=== Section Start ===

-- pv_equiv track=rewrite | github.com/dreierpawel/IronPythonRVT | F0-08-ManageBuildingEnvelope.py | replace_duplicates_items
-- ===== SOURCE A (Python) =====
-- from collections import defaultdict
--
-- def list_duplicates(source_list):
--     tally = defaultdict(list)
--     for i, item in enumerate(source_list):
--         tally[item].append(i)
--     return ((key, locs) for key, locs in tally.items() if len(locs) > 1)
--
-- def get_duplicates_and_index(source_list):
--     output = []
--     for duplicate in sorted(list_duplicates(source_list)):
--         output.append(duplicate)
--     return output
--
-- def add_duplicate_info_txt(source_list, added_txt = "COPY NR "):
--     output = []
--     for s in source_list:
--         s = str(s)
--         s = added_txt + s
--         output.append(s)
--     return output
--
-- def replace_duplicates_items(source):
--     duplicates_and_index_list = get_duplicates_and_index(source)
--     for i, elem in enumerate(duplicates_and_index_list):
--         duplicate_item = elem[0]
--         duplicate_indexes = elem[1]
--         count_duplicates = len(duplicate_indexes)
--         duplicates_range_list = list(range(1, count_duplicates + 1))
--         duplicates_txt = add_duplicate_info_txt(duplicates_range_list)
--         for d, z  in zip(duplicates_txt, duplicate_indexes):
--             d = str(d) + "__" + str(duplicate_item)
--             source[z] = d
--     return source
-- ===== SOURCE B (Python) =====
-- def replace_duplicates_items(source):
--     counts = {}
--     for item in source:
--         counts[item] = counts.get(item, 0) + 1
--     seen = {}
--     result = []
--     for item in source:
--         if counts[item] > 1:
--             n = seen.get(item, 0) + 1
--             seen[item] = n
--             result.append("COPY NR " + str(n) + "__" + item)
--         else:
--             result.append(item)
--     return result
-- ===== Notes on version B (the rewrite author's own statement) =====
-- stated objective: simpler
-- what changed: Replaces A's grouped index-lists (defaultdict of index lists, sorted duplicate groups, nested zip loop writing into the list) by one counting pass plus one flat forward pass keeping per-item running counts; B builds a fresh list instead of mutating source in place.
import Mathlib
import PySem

=== Section End ===

Required action:
Take from the material every line that holds "enumerate".

Exercise answer:
--     for i, item in enumerate(source_list):
--     for i, elem in enumerate(duplicates_and_index_list):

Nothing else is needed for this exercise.